(Excerpts from a dataset)

☆ ☆ ☆

-- pv_equiv track=rewrite | github.com/skochv04/algorithms-and-data-structures | lab7/Cw 2.py | DFS_first
-- ===== SOURCE A (Python) =====
-- def DFS_first (G):
--     #reprezentacja macierzowa
--     n = len(G)
--     visited = [False for _ in range(n)]
--
--     def DFS_visit(G, u):
--         visited[u] = True
--         for v in range(n):
--             if G[u][v] and not visited[v]:
--                 DFS_visit(G, v)
--     last = 0
--     for ver in range(n):
--         if not visited[ver]:
--             last = ver
--             DFS_visit(G, ver)
--     return last
-- ===== SOURCE B (Python) =====
-- def DFS_first(G):
--     # Round-based reachability closure instead of DFS: maintain the set of
--     # vertices reachable from the already-processed prefix; when a vertex is
--     # not yet in that closure it starts a new tree (becomes `last`), is added,
--     # and the closure is re-saturated to a fixpoint by repeated full-matrix
--     # rounds.  Already-reached vertices change nothing and are skipped.
--     n = len(G)
--     reach = [False] * n
--     last = 0
--     for ver in range(n):
--         if not reach[ver]:
--             last = ver
--             reach[ver] = True
--             changed = True
--             while changed:
--                 changed = False
--                 for u in range(n):
--                     if reach[u]:
--                         for v in range(n):
--                             if G[u][v] and not reach[v]:
--                                 reach[v] = True
--                                 changed = True
--     return last
-- ===== Notes on version B (the rewrite author's own statement) =====
-- stated objective: alternative
-- what changed: Replaced the recursive DFS entirely by an incremental reachability closure: B keeps a boolean 'reach' array of vertices reachable from the processed prefix; a vertex not yet in the closure becomes 'last', is added, and the closure is re-saturated to a fixpoint by repeated full-matrix rounds; no DFS, no recursion, no stack.
import Mathlib
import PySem

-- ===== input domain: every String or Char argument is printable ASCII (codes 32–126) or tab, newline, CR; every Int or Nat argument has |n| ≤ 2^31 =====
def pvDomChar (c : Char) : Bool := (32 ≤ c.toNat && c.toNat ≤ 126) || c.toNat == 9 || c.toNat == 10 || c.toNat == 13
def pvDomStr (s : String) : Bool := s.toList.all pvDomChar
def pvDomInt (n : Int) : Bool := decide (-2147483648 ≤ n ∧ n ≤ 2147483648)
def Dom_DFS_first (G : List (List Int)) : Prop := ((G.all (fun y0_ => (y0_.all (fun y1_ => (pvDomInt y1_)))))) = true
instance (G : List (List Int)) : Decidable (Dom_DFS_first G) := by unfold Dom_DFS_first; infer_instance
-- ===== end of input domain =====

-- B replaces the DFS entirely by a round-based reachability closure (saturate a
-- boolean reach array to a fixpoint after adding each vertex); same return value.

-- ===== PORT A =====
-- recursive DFS_visit; `fuel` is a totality guard only: each recursive call is made on a
-- vertex that is immediately marked, so fuel = n (supplied at each call site) never runs out.
-- G[u][v] is ported as (G.getD u []).getD v 0: exact under Pre_DFS_first (all indices in range).
def dfsVisit (G : List (List Int)) (n : Nat) : Nat → List Bool → Nat → List Bool
  | 0, visited, _ => visited
  | fuel+1, visited, u =>
    (List.range n).foldl
      (fun vis v =>
        if (G.getD u []).getD v 0 ≠ 0 ∧ vis.getD v false = false
        then dfsVisit G n fuel vis v else vis)
      (visited.set u true)

def DFS_first (G : List (List Int)) : Int :=
  Int.ofNat ((List.range G.length).foldl
    (fun (s : List Bool × Nat) ver =>
      if s.1.getD ver false = false then (dfsVisit G G.length G.length s.1 ver, ver) else s)
    (List.replicate G.length false, 0)).2

-- ===== PORT B =====
-- one pass of `for u: if reach[u]: for v: if G[u][v] and not reach[v]: reach[v]=True; changed=True`
def innerStep (G : List (List Int)) (u : Nat) (t : List Bool × Bool) (v : Nat) : List Bool × Bool :=
  if (G.getD u []).getD v 0 ≠ 0 ∧ t.1.getD v false = false then (t.1.set v true, true) else t

def outerStep (G : List (List Int)) (n : Nat) (s : List Bool × Bool) (u : Nat) : List Bool × Bool :=
  if s.1.getD u false = true then (List.range n).foldl (innerStep G u) s else s

-- one `while changed` round: returns the new reach array and the `changed` flag
def closeRound (G : List (List Int)) (n : Nat) (r : List Bool) : List Bool × Bool :=
  (List.range n).foldl (outerStep G n) (r, false)

-- the `while changed` loop; `fuel` is a totality guard only: each round that reports
-- `changed` strictly decreases the number of False entries (≤ n), so fuel = n+1 never runs out.
def closeLoop (G : List (List Int)) (n : Nat) : Nat → List Bool → List Bool
  | 0, r => r
  | fuel+1, r =>
    if (closeRound G n r).2 then closeLoop G n fuel (closeRound G n r).1 else (closeRound G n r).1

def DFS_first_alt (G : List (List Int)) : Int :=
  Int.ofNat ((List.range G.length).foldl
    (fun (s : List Bool × Nat) ver =>
      if s.1.getD ver false = false
      then (closeLoop G G.length (G.length + 1) (s.1.set ver true), ver) else s)
    (List.replicate G.length false, 0)).2

-- ===== PRECONDITION & SPEC =====
-- Pre_ excludes exactly the inputs where the Python A raises IndexError: the outer loop makes
-- every vertex's full row G[u][0..n-1] get scanned, so A raises iff some row is shorter than n
-- (B raises there too). No input on which A returns is excluded.
def Pre_DFS_first (G : List (List Int)) : Prop := ∀ row ∈ G, G.length ≤ row.length
instance (G : List (List Int)) : Decidable (Pre_DFS_first G) := by unfold Pre_DFS_first; infer_instance
def pvWitness_DFS_first : List (List Int) := [[0, 1], [1, 0]]

def Spec_DFS_first (G : List (List Int)) (out : Int) : Prop := out = DFS_first_alt G
instance (G : List (List Int)) (out : Int) : Decidable (Spec_DFS_first G out) := by unfold Spec_DFS_first; infer_instance

-- ===== CLAIM (what is proved, stated in full; the proofs are below) =====
def Claim_equal_DFS_first : Prop := ∀ (G : List (List Int)), Dom_DFS_first G → Pre_DFS_first G → Spec_DFS_first G (DFS_first G)

-- ===== LEMMAS AND PROOFS =====

-- pointwise order on visited arrays
def vLe (a b : List Bool) : Prop := ∀ w, a.getD w false = true → b.getD w false = true

-- number of unvisited entries
def cF : List Bool → Nat
  | [] => 0
  | b :: t => (if b then 0 else 1) + cF t

-- vertices reachable from u by edges whose endpoints are unvisited in vis
inductive Reach (G : List (List Int)) (n : Nat) (vis : List Bool) (u : Nat) : Nat → Prop
  | refl : vis.getD u false = false → Reach G n vis u u
  | step {w v : Nat} : Reach G n vis u w → v < n → (G.getD w []).getD v 0 ≠ 0 →
      vis.getD v false = false → Reach G n vis u v

def Closed (G : List (List Int)) (n : Nat) (vis0 T : List Bool) : Prop :=
  ∀ w v, vis0.getD w false = false → T.getD w false = true → v < n →
    (G.getD w []).getD v 0 ≠ 0 → T.getD v false = true

-- absolute closure under out-edges (B-side invariant)
def AClosedN (G : List (List Int)) (n : Nat) (r : List Bool) : Prop :=
  ∀ w v, r.getD w false = true → v < n → (G.getD w []).getD v 0 ≠ 0 → r.getD v false = true

-- "every marked vertex is either old or reachable from ver"
def SoundTo (G : List (List Int)) (n : Nat) (vis0 : List Bool) (ver : Nat) (r : List Bool) : Prop :=
  ∀ w, r.getD w false = true → vis0.getD w false = true ∨ Reach G n vis0 ver w

lemma vLe_refl (a : List Bool) : vLe a a := fun _ h => h
lemma vLe_trans {a b c : List Bool} (h1 : vLe a b) (h2 : vLe b c) : vLe a c := fun w h => h2 w (h1 w h)

lemma getD_set_self (l : List Bool) (u : Nat) (h : u < l.length) :
    (l.set u true).getD u false = true := by
  simp [List.getD, h]
lemma getD_set_ne (l : List Bool) (u w : Nat) (h : u ≠ w) :
    (l.set u true).getD w false = l.getD w false := by
  simp [List.getD, List.getElem?_set_ne h]
lemma vLe_set (l : List Bool) (u : Nat) : vLe l (l.set u true) := by
  intro w hw
  by_cases huw : u = w
  · subst huw
    by_cases hu : u < l.length
    · exact getD_set_self l u hu
    · rwa [List.set_eq_of_length_le (Nat.le_of_not_lt hu)]
  · rwa [getD_set_ne l u w huw]
lemma not_vget_of_vLe {a b : List Bool} (h : vLe a b) {w : Nat} (hb : b.getD w false = false) :
    a.getD w false = false := by
  cases hw : a.getD w false with
  | false => rfl
  | true => rw [h w hw] at hb; cases hb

☆ ☆ ☆

Write down again, exactly as given, only the lines above that fall from the line with "import PySem" to the line with "-- ===== input", inclusive.

import PySem

-- ===== input domain: every String or Char argument is printable ASCII (codes 32–126) or tab, newline, CR; every Int or Nat argument has |n| ≤ 2^31 =====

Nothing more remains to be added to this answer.